[Data excerpts]
════════════════════

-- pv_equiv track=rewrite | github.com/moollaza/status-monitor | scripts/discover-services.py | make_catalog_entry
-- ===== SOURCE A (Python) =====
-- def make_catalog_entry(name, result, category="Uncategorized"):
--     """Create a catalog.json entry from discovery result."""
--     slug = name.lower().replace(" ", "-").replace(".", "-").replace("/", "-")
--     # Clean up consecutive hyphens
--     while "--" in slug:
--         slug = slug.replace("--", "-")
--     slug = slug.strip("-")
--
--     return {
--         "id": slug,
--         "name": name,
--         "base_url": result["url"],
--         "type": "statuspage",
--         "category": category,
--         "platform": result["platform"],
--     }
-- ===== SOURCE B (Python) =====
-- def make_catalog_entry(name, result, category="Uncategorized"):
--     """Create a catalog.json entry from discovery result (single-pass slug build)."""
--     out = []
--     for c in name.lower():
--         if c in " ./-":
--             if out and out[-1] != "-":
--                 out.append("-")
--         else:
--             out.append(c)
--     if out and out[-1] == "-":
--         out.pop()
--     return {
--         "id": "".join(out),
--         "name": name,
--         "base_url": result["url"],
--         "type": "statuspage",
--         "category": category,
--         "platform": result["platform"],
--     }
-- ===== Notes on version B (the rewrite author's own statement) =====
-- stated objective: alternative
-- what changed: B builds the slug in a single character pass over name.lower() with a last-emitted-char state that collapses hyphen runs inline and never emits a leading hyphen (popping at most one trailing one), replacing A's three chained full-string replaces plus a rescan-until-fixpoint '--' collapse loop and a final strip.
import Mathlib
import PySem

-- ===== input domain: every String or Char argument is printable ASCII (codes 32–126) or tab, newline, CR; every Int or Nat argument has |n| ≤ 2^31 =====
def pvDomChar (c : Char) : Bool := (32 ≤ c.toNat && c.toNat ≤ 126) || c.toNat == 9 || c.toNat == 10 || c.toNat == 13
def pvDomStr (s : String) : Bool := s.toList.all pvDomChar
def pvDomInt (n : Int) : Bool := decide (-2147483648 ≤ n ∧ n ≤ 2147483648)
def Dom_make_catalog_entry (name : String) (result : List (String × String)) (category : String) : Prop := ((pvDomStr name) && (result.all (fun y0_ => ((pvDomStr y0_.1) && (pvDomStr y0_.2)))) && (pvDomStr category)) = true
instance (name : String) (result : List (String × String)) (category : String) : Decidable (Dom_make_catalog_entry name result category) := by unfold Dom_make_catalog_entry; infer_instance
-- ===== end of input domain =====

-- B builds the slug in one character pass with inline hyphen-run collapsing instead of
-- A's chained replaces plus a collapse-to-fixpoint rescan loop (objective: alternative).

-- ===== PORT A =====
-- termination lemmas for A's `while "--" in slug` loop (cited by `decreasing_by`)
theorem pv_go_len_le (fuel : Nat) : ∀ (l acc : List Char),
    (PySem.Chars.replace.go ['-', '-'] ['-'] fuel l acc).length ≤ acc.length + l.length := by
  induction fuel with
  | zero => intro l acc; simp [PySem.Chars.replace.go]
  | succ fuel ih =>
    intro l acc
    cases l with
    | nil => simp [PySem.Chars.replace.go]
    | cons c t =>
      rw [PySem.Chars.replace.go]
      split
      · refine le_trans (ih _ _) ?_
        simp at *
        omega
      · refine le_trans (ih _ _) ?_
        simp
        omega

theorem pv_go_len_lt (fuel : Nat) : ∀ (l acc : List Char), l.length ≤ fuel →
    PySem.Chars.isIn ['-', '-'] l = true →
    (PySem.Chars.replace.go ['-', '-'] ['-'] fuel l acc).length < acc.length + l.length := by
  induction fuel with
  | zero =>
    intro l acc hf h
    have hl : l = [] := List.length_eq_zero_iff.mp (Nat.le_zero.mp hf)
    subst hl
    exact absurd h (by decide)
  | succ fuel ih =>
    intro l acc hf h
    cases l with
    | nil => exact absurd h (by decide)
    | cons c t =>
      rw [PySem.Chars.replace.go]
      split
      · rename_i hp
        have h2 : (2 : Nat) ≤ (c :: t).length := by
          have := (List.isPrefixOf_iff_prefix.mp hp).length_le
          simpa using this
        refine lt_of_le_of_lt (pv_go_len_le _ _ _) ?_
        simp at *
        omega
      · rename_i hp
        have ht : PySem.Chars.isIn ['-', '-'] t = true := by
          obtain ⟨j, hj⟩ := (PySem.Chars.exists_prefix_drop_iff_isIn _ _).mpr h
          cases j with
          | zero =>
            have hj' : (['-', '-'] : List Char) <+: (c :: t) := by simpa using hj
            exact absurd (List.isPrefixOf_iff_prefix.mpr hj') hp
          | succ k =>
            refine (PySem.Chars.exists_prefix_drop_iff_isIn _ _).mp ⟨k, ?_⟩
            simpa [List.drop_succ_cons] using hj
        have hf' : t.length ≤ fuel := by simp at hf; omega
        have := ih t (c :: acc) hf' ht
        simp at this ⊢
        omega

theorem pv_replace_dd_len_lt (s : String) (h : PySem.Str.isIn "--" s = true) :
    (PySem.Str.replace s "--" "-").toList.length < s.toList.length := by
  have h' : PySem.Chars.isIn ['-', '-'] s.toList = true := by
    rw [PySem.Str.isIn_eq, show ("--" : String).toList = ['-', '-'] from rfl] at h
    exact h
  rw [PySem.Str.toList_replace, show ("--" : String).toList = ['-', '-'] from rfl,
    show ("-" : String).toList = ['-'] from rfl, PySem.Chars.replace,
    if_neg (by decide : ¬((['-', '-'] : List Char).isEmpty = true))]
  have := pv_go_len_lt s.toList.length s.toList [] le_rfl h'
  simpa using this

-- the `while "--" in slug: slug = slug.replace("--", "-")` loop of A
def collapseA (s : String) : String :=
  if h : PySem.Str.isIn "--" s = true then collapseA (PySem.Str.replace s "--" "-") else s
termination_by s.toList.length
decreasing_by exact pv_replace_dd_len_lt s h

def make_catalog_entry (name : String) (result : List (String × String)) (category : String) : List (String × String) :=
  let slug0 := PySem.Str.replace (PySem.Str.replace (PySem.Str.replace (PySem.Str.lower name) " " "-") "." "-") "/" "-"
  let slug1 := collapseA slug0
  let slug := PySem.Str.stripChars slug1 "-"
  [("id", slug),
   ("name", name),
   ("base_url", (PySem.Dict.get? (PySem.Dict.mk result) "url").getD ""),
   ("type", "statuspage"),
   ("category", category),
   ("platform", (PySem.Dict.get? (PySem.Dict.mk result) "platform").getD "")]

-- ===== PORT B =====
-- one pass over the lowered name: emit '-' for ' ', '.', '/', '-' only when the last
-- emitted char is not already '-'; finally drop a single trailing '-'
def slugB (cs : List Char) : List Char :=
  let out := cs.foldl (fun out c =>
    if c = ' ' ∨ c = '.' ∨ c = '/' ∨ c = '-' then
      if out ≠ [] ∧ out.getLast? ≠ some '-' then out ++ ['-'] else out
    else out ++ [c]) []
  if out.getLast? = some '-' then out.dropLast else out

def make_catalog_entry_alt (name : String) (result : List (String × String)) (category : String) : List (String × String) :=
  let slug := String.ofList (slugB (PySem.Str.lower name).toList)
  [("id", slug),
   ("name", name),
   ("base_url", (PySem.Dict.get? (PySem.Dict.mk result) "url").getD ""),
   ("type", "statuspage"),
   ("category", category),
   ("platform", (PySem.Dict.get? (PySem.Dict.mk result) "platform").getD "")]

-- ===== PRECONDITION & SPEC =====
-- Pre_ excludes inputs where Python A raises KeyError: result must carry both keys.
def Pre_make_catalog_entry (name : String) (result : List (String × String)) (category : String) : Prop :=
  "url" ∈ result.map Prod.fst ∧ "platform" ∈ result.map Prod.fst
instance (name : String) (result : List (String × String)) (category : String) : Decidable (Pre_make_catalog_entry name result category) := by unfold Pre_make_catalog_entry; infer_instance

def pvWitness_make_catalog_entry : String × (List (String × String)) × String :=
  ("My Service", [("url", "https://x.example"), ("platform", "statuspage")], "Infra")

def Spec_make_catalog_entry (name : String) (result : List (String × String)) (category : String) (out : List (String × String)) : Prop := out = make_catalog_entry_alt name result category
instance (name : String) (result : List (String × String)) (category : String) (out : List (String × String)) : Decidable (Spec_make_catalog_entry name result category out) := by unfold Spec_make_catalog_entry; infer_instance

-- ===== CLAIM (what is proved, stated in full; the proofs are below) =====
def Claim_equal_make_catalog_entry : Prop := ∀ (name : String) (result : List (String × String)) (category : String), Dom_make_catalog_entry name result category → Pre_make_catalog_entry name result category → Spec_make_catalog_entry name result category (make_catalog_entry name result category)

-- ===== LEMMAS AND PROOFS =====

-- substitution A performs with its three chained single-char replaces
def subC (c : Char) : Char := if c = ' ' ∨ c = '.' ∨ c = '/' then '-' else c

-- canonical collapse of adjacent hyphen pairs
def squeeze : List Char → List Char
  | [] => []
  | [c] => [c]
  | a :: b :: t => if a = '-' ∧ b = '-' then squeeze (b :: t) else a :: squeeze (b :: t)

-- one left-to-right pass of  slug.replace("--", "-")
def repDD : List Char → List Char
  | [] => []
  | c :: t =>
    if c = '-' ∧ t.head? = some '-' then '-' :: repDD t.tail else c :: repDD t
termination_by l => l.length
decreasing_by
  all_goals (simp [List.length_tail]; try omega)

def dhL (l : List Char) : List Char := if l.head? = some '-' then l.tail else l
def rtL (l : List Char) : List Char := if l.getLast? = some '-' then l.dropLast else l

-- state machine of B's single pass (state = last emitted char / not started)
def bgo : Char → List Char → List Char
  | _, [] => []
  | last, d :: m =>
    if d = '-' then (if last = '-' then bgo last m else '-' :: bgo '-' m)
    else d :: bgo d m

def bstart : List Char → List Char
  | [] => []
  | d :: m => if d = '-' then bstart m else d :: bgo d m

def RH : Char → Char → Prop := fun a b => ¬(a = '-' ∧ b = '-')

════════════════════

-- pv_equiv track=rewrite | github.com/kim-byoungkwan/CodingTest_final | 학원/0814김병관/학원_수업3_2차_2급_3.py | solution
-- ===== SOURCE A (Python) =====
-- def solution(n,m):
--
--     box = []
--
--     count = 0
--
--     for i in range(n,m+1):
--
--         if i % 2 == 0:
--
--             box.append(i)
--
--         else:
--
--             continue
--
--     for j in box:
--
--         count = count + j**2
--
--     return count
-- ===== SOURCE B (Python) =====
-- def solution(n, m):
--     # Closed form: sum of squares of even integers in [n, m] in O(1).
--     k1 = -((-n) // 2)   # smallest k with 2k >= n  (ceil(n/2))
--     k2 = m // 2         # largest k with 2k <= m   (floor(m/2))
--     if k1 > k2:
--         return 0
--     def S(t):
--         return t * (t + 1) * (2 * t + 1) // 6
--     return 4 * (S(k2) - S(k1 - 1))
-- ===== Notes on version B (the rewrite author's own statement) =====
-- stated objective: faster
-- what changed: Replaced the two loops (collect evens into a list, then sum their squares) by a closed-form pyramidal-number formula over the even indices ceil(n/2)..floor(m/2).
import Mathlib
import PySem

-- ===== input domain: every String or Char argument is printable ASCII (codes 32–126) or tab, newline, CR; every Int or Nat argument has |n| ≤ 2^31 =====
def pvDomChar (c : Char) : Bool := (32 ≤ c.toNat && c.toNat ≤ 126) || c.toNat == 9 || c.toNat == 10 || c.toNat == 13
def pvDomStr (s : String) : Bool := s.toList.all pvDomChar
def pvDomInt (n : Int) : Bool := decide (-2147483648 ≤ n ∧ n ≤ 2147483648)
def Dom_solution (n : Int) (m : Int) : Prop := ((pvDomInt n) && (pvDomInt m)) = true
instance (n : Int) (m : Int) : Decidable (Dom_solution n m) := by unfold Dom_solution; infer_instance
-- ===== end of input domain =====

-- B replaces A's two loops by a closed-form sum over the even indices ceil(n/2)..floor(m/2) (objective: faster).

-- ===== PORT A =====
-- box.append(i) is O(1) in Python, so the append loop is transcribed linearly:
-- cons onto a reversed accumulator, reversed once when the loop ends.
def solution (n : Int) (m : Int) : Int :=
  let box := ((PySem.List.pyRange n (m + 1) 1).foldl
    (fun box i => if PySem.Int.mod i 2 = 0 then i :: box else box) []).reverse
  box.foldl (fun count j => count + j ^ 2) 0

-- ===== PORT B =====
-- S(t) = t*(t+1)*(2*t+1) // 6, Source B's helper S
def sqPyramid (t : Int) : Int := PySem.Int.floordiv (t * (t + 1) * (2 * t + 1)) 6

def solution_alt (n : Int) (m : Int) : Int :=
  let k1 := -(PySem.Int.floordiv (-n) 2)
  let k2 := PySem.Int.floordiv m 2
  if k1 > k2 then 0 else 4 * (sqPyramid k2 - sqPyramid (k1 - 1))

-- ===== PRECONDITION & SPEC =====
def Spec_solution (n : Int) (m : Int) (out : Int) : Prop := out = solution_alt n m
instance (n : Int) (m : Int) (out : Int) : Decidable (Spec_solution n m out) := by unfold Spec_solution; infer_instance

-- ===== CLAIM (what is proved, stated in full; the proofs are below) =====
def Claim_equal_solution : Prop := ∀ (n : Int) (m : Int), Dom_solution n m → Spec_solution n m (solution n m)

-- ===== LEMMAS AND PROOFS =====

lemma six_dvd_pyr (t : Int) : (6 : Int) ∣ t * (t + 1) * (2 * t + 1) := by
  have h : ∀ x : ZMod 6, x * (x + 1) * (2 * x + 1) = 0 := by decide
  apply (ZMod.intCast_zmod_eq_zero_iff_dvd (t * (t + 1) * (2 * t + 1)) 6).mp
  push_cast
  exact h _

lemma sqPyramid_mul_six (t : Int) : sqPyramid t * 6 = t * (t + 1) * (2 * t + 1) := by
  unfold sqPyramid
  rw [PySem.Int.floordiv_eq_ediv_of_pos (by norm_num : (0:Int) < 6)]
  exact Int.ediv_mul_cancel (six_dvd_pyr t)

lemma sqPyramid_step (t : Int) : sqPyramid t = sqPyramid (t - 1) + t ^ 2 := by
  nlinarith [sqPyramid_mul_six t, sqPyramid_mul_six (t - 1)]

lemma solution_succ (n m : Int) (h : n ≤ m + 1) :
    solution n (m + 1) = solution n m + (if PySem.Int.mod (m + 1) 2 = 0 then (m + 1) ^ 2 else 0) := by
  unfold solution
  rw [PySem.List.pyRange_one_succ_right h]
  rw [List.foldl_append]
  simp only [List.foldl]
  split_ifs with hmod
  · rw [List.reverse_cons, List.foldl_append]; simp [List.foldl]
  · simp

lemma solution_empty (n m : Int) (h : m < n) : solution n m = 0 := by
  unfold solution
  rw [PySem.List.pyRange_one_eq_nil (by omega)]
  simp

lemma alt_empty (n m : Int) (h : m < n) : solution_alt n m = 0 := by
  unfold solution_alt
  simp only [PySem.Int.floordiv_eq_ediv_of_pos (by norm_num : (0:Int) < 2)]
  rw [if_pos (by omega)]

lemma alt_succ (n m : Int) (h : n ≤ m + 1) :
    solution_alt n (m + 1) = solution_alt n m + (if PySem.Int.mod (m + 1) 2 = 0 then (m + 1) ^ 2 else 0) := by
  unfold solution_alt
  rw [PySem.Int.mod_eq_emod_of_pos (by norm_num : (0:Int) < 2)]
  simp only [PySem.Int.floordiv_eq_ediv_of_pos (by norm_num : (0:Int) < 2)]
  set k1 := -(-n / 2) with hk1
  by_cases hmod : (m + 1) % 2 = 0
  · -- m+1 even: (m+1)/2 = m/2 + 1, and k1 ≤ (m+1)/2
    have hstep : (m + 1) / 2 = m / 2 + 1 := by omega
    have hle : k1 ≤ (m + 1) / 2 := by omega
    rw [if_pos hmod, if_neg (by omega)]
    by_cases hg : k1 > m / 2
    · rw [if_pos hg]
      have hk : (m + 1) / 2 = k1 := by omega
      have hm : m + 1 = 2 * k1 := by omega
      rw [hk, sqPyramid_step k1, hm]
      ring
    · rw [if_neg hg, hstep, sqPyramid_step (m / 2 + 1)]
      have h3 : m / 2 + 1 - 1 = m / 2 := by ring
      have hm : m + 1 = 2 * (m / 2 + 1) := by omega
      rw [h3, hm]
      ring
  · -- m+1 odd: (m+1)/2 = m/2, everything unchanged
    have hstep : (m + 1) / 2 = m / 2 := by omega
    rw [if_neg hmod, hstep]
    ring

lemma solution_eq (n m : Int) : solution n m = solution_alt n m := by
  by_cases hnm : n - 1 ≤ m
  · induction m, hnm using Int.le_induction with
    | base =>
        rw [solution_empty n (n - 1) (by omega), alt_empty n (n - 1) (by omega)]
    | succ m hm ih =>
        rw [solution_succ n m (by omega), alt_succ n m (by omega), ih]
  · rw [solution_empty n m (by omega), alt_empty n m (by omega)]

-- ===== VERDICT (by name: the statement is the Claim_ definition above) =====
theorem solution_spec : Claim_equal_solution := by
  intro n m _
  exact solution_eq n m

════════════════════

EXERCISE AIM — Using the records above, set down exactly the lines from the one with "s.toList.length := by" through the one with "-- emitted char", inclusive, and nothing more.

WRITTEN RESPONSE —
    (PySem.Str.replace s "--" "-").toList.length < s.toList.length := by
  have h' : PySem.Chars.isIn ['-', '-'] s.toList = true := by
    rw [PySem.Str.isIn_eq, show ("--" : String).toList = ['-', '-'] from rfl] at h
    exact h
  rw [PySem.Str.toList_replace, show ("--" : String).toList = ['-', '-'] from rfl,
    show ("-" : String).toList = ['-'] from rfl, PySem.Chars.replace,
    if_neg (by decide : ¬((['-', '-'] : List Char).isEmpty = true))]
  have := pv_go_len_lt s.toList.length s.toList [] le_rfl h'
  simpa using this

-- the `while "--" in slug: slug = slug.replace("--", "-")` loop of A
def collapseA (s : String) : String :=
  if h : PySem.Str.isIn "--" s = true then collapseA (PySem.Str.replace s "--" "-") else s
termination_by s.toList.length
decreasing_by exact pv_replace_dd_len_lt s h

def make_catalog_entry (name : String) (result : List (String × String)) (category : String) : List (String × String) :=
  let slug0 := PySem.Str.replace (PySem.Str.replace (PySem.Str.replace (PySem.Str.lower name) " " "-") "." "-") "/" "-"
  let slug1 := collapseA slug0
  let slug := PySem.Str.stripChars slug1 "-"
  [("id", slug),
   ("name", name),
   ("base_url", (PySem.Dict.get? (PySem.Dict.mk result) "url").getD ""),
   ("type", "statuspage"),
   ("category", category),
   ("platform", (PySem.Dict.get? (PySem.Dict.mk result) "platform").getD "")]

-- ===== PORT B =====
-- one pass over the lowered name: emit '-' for ' ', '.', '/', '-' only when the last
-- emitted char is not already '-'; finally drop a single trailing '-'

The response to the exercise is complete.